Pd-1 Blockade And Vaccination Provide Therapeutic Benefit Against Siv By Inducing Broad And Functional Cd8(+) T Cells In Lymphoid Tissue

During antiretroviral therapy (ART), most of the human immunodeficiency virus (HIV) reservoirs persist in the B cell follicles (BCFs) of lymphoid tissue. Thus, for HIV cure strategies, it is critical to generate cytolytic CD8(+) T cells that home to BCF, reduce the reservoir burden, and maintain strong antiviral responses in the absence of ART. Here, using a chronic simian immunodeficiency virus (SIV)/rhesus macaque model, we showed that therapeutic vaccination under ART using a CD40L plus TLR7 agonist-adjuvanted DNA/modified vaccinia Ankara vaccine regimen induced robust and highly functional, SIV-specific CD4(+) and CD8(+) T cell responses.
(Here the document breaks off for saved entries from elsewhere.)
-- pv_equiv track=rewrite | github.com/solomonsh/Problem-Solving | Recurrsion/encrypted_word.py | encrypted_word
-- ===== SOURCE A (Python) =====
-- def encrypted_word(st):
--     if len(st) <=1:
--         return st
--
--     result = ""
--     middle_index = len(st)//2
--     if len(st)%2 == 0:
--         middle_index-=1
--     result+= st[middle_index] + encrypted_word(st[:middle_index]) + encrypted_word(st[middle_index+1:])
--     return result
-- ===== SOURCE B (Python) =====
-- def encrypted_word(st):
--     if len(st) <= 1:
--         return st
--     out = []
--     stack = [(0, len(st))]
--     while stack:
--         lo, hi = stack.pop()
--         n = hi - lo
--         if n == 0:
--             continue
--         mid = lo + n // 2 - (1 if n % 2 == 0 else 0)
--         out.append(st[mid])
--         stack.append((mid + 1, hi))
--         stack.append((lo, mid))
--     return "".join(out)
-- ===== Notes on version B (the rewrite author's own statement) =====
-- stated objective: alternative
-- what changed: Replaces A's recursion-with-slicing by an iterative explicit stack of (lo,hi) index ranges over the original string, emitting the middle character of each popped range and pushing the two subranges; no substrings are ever materialised.
import Mathlib
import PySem

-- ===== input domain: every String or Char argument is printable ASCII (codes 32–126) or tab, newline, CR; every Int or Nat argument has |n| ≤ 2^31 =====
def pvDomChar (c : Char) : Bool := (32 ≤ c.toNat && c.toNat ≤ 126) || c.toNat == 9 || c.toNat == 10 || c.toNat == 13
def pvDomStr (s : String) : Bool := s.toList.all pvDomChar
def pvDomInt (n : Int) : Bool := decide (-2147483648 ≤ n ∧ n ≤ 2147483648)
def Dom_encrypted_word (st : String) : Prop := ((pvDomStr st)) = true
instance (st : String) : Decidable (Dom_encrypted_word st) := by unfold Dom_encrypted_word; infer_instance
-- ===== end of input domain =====

-- B replaces A's slicing recursion by an explicit stack of (lo,hi) index ranges
-- over the original string (alternative decomposition; no substring copies).

-- ===== PORT A =====
-- A's middle-index computation: len//2, minus one when len is even.
def pvMidIdx (n : Nat) : Nat := if n % 2 = 0 then n / 2 - 1 else n / 2

-- A's recursion, over the character list of st.  st[:mid] / st[mid+1:] are
-- ported as take/drop, exact here because 0 ≤ mid < len(st) in this branch.
-- The extra fuel argument is only a structural-termination guard: with fuel
-- ≥ l.length (as the wrapper passes) the 0-case is never reached.
def encryptedAuxF : Nat → List Char → List Char
  | 0, l => l
  | f + 1, l =>
    if l.length ≤ 1 then l
    else l[pvMidIdx l.length]! ::
      (encryptedAuxF f (l.take (pvMidIdx l.length)) ++ encryptedAuxF f (l.drop (pvMidIdx l.length + 1)))

def encrypted_word (st : String) : String :=
  String.ofList (encryptedAuxF st.toList.length st.toList)

-- ===== PORT B =====
-- Source B's mid for the range (lo,hi): lo + n//2 - (1 if n even else 0), n = hi-lo.
def pvMid (lo hi : Nat) : Nat := lo + (hi - lo) / 2 - (if (hi - lo) % 2 = 0 then 1 else 0)

-- The stack loop of Source B: pop a range, emit its middle character, push the two
-- subranges (left subrange on top, so it is processed next).  Fuel is only a
-- structural-termination guard: the loop runs at most 2*len+1 iterations.
def ewLoopF (l : List Char) : Nat → List (Nat × Nat) → List Char → List Char
  | 0, _, out => out
  | f + 1, stack, out =>
    match stack with
    | [] => out
    | (lo, hi) :: rest =>
      if hi - lo = 0 then ewLoopF l f rest out
      else ewLoopF l f ((lo, pvMid lo hi) :: (pvMid lo hi + 1, hi) :: rest) (out ++ [l[pvMid lo hi]!])

def encrypted_word_alt (st : String) : String :=
  if st.toList.length ≤ 1 then st
  else String.ofList (ewLoopF st.toList (2 * st.toList.length + 1) [(0, st.toList.length)] [])

-- ===== PRECONDITION & SPEC =====
def Spec_encrypted_word (st : String) (out : String) : Prop := out = encrypted_word_alt st
instance (st : String) (out : String) : Decidable (Spec_encrypted_word st out) := by unfold Spec_encrypted_word; infer_instance

-- ===== CLAIM (what is proved, stated in full; the proofs are below) =====
def Claim_equal_encrypted_word : Prop := ∀ (st : String), Dom_encrypted_word st → Spec_encrypted_word st (encrypted_word st)

-- ===== LEMMAS AND PROOFS =====

-- A's result with exactly enough fuel (proof-side abbreviation)
def pvEA (l : List Char) : List Char := encryptedAuxF l.length l

theorem pvMidIdx_lt (n : Nat) (h : 1 ≤ n) : pvMidIdx n < n := by
  simp only [pvMidIdx]; split_ifs <;> omega

theorem pvEA_short (l : List Char) (h : l.length ≤ 1) : pvEA l = l := by
  match l with
  | [] => rfl
  | [c] => rfl
  | a :: b :: t => simp at h

-- fuel irrelevance: any sufficient fuel computes pvEA
theorem eaF_eq (f : Nat) : ∀ l : List Char, l.length ≤ f → encryptedAuxF f l = pvEA l := by
  induction f using Nat.strong_induction_on with
  | _ f ih =>
    intro l hl
    match f with
    | 0 =>
      have : l = [] := List.eq_nil_of_length_eq_zero (by omega)
      subst this; rfl
    | f + 1 =>
      by_cases h1 : l.length ≤ 1
      · simp only [encryptedAuxF, if_pos h1]
        exact (pvEA_short l h1).symm
      · have h2 : 2 ≤ l.length := by omega
        have hmi : pvMidIdx l.length < l.length := pvMidIdx_lt _ (by omega)
        simp only [encryptedAuxF, if_neg h1]
        rw [ih f (by omega) _ (by simp [List.length_take]; omega),
            ih f (by omega) _ (by simp [List.length_drop]; omega)]
        obtain ⟨m, hm⟩ : ∃ m, l.length = m + 1 := ⟨l.length - 1, by omega⟩
        conv_rhs => rw [pvEA, hm]
        simp only [encryptedAuxF, if_neg h1]
        rw [ih m (by omega) _ (by simp [List.length_take]; omega),
            ih m (by omega) _ (by simp [List.length_drop]; omega)]

theorem pvEA_step (l : List Char) (h2 : 2 ≤ l.length) :
    pvEA l = l[pvMidIdx l.length]! ::
      (pvEA (l.take (pvMidIdx l.length)) ++ pvEA (l.drop (pvMidIdx l.length + 1))) := by
  have hmi : pvMidIdx l.length < l.length := pvMidIdx_lt _ (by omega)
  obtain ⟨m, hm⟩ : ∃ m, l.length = m + 1 := ⟨l.length - 1, by omega⟩
  conv_lhs => rw [pvEA, hm]
  simp only [encryptedAuxF, if_neg (by omega : ¬ l.length ≤ 1)]
  rw [eaF_eq m _ (by simp [List.length_take]; omega),
      eaF_eq m _ (by simp [List.length_drop]; omega)]

-- the segment of l described by a range
def pvSeg (l : List Char) (p : Nat × Nat) : List Char := (l.drop p.1).take (p.2 - p.1)

-- loop invariant: the loop appends, to out, A's result on each stacked segment
theorem ewLoopF_eq (l : List Char) (f : Nat) :
    ∀ (stack : List (Nat × Nat)) (out : List Char),
    (∀ p ∈ stack, p.1 ≤ p.2 ∧ p.2 ≤ l.length) →
    (stack.map (fun p => 2 * (p.2 - p.1))).sum + stack.length ≤ f →
    ewLoopF l f stack out = out ++ (stack.map (fun p => pvEA (pvSeg l p))).flatten := by
  induction f using Nat.strong_induction_on with
  | _ f ih =>
    intro stack out hv hm
    match f, stack with
    | 0, [] => simp [ewLoopF]
    | f + 1, [] => simp [ewLoopF]
    | 0, (lo, hi) :: rest => simp at hm
    | f + 1, (lo, hi) :: rest =>
      simp only [List.map_cons, List.sum_cons, List.length_cons] at hm
      have hp := hv (lo, hi) (by simp)
      simp only at hp
      have hlo : lo ≤ hi := hp.1
      have hhi : hi ≤ l.length := hp.2
      by_cases hn : hi - lo = 0
      · simp only [ewLoopF, if_pos hn]
        rw [ih f (by omega) rest out (fun p hp' => hv p (List.mem_cons_of_mem _ hp')) (by omega)]
        have hseg : pvSeg l (lo, hi) = [] := by simp [pvSeg, hn]
        simp [hseg, pvEA_short]
      · have hn1 : 1 ≤ hi - lo := by omega
        have hmidlo : lo ≤ pvMid lo hi := by simp only [pvMid]; split_ifs <;> omega
        have hmidhi : pvMid lo hi < hi := by simp only [pvMid]; split_ifs <;> omega
        simp only [ewLoopF, if_neg hn]
        rw [ih f (by omega) _ _ (by
            intro p hp'
            rcases List.mem_cons.mp hp' with h | h'
            · subst h; exact ⟨hmidlo, by omega⟩
            · rcases List.mem_cons.mp h' with h | h
              · subst h; exact ⟨by omega, hhi⟩
              · exact hv p (List.mem_cons_of_mem _ h))
          (by simp only [List.map_cons, List.sum_cons, List.length_cons]; omega)]
        have hseglen : (pvSeg l (lo, hi)).length = hi - lo := by
          simp [pvSeg]; omega
        have hmi : ∀ k, k < hi - lo → (pvSeg l (lo, hi))[k]! = l[lo + k]! := by
          intro k hk
          have hk2 : lo + k < l.length := by omega
          rw [getElem!_pos (pvSeg l (lo, hi)) k (by rw [hseglen]; omega),
              getElem!_pos l (lo + k) hk2]
          simp [pvSeg]
        have hmidk : pvMid lo hi = lo + pvMidIdx (hi - lo) := by
          simp only [pvMid, pvMidIdx]; split_ifs <;> omega
        have htake : (pvSeg l (lo, hi)).take (pvMid lo hi - lo) = pvSeg l (lo, pvMid lo hi) := by
          simp only [pvSeg, List.take_take]
          congr 1; omega
        have hdrop : (pvSeg l (lo, hi)).drop (pvMid lo hi - lo + 1) = pvSeg l (pvMid lo hi + 1, hi) := by
          simp only [pvSeg, List.drop_take, List.drop_drop]
          congr 1
          · omega
          · congr 1; omega
        have hA : pvEA (pvSeg l (lo, hi))
            = l[pvMid lo hi]! ::
                (pvEA (pvSeg l (lo, pvMid lo hi)) ++ pvEA (pvSeg l (pvMid lo hi + 1, hi))) := by
          by_cases h1 : hi - lo = 1
          · -- length-1 segment: A returns it unchanged, the two subranges are empty
            have hmid1 : pvMid lo hi = lo := by simp only [pvMid]; split_ifs <;> omega
            have hempty1 : pvSeg l (lo, pvMid lo hi) = [] := by simp [pvSeg, hmid1]
            have hempty2 : pvSeg l (pvMid lo hi + 1, hi) = [] := by
              simp only [pvSeg]
              have : hi - (pvMid lo hi + 1) = 0 := by omega
              simp [this]
            rw [hempty1, hempty2, pvEA_short _ (by rw [hseglen]; omega)]
            have hsing : pvSeg l (lo, hi) = [(pvSeg l (lo, hi))[0]!] := by
              rw [getElem!_pos (pvSeg l (lo, hi)) 0 (by rw [hseglen]; omega)]
              apply List.ext_getElem
              · simp [hseglen, h1]
              · intro i h1' h2'
                simp [hseglen, h1] at h1'
                subst h1'; simp
            rw [pvEA_short [] (by simp)]
            rw [hsing, hmi 0 (by omega)]
            simp [hmid1]
          · rw [pvEA_step _ (by rw [hseglen]; omega)]
            simp only [hseglen]
            rw [hmi (pvMidIdx (hi - lo)) (by omega)]
            rw [show lo + pvMidIdx (hi - lo) = pvMid lo hi from hmidk.symm]
            rw [show pvMidIdx (hi - lo) = pvMid lo hi - lo from by omega]
            rw [htake, hdrop]
        simp [hA]

-- ===== VERDICT (by name: the statement is the Claim_ definition above) =====
theorem encrypted_word_spec : Claim_equal_encrypted_word := by
  intro st _
  unfold Spec_encrypted_word encrypted_word encrypted_word_alt
  by_cases h : st.toList.length ≤ 1
  · rw [if_pos h]
    have := pvEA_short st.toList h
    rw [pvEA] at this
    rw [this, String.ofList_toList]
  · rw [if_neg h]
    rw [ewLoopF_eq st.toList (2 * st.toList.length + 1) [(0, st.toList.length)] []
        (by intro p hp; simp at hp; simp [hp])
        (by simp)]
    simp only [List.map_cons, List.map_nil, List.flatten_cons, List.flatten_nil,
      List.append_nil, List.nil_append, pvSeg, List.drop_zero, Nat.sub_zero, List.take_length,
      pvEA]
In addition, the vaccination induced SIV-specific CD8(+) T cells in the lymph nodes (LNs) that could home to BCF. Administration of PD-1 blockade before initiation of ART and during vaccination markedly increased the frequency of granzyme B+ perforin(+) CD8(+) T cells in the blood and LN, enhanced their localization in germinal centers of BCF, and reduced the viral reservoir. After ART interruption, the vaccine + anti-PD-1 antibody-treated animals, compared with the vaccine alone and ART alone control animals, displayed preservation of the granzyme B+ CD8(+) T cells in the T cell zone and BCF of LN, maintained high SIV antigen-recognition breadth, showed control of reemerging viremia, and improved survival. Our findings revealed that PD-1 blockade enhanced the therapeutic benefits of SIV vaccination by improving and sustaining the function and localization of vaccine-induced CD8(+) T cells to BCF and decreasing viral reservoirs in lymphoid tissue. This work has potential implications for the development of curative HIV strategies.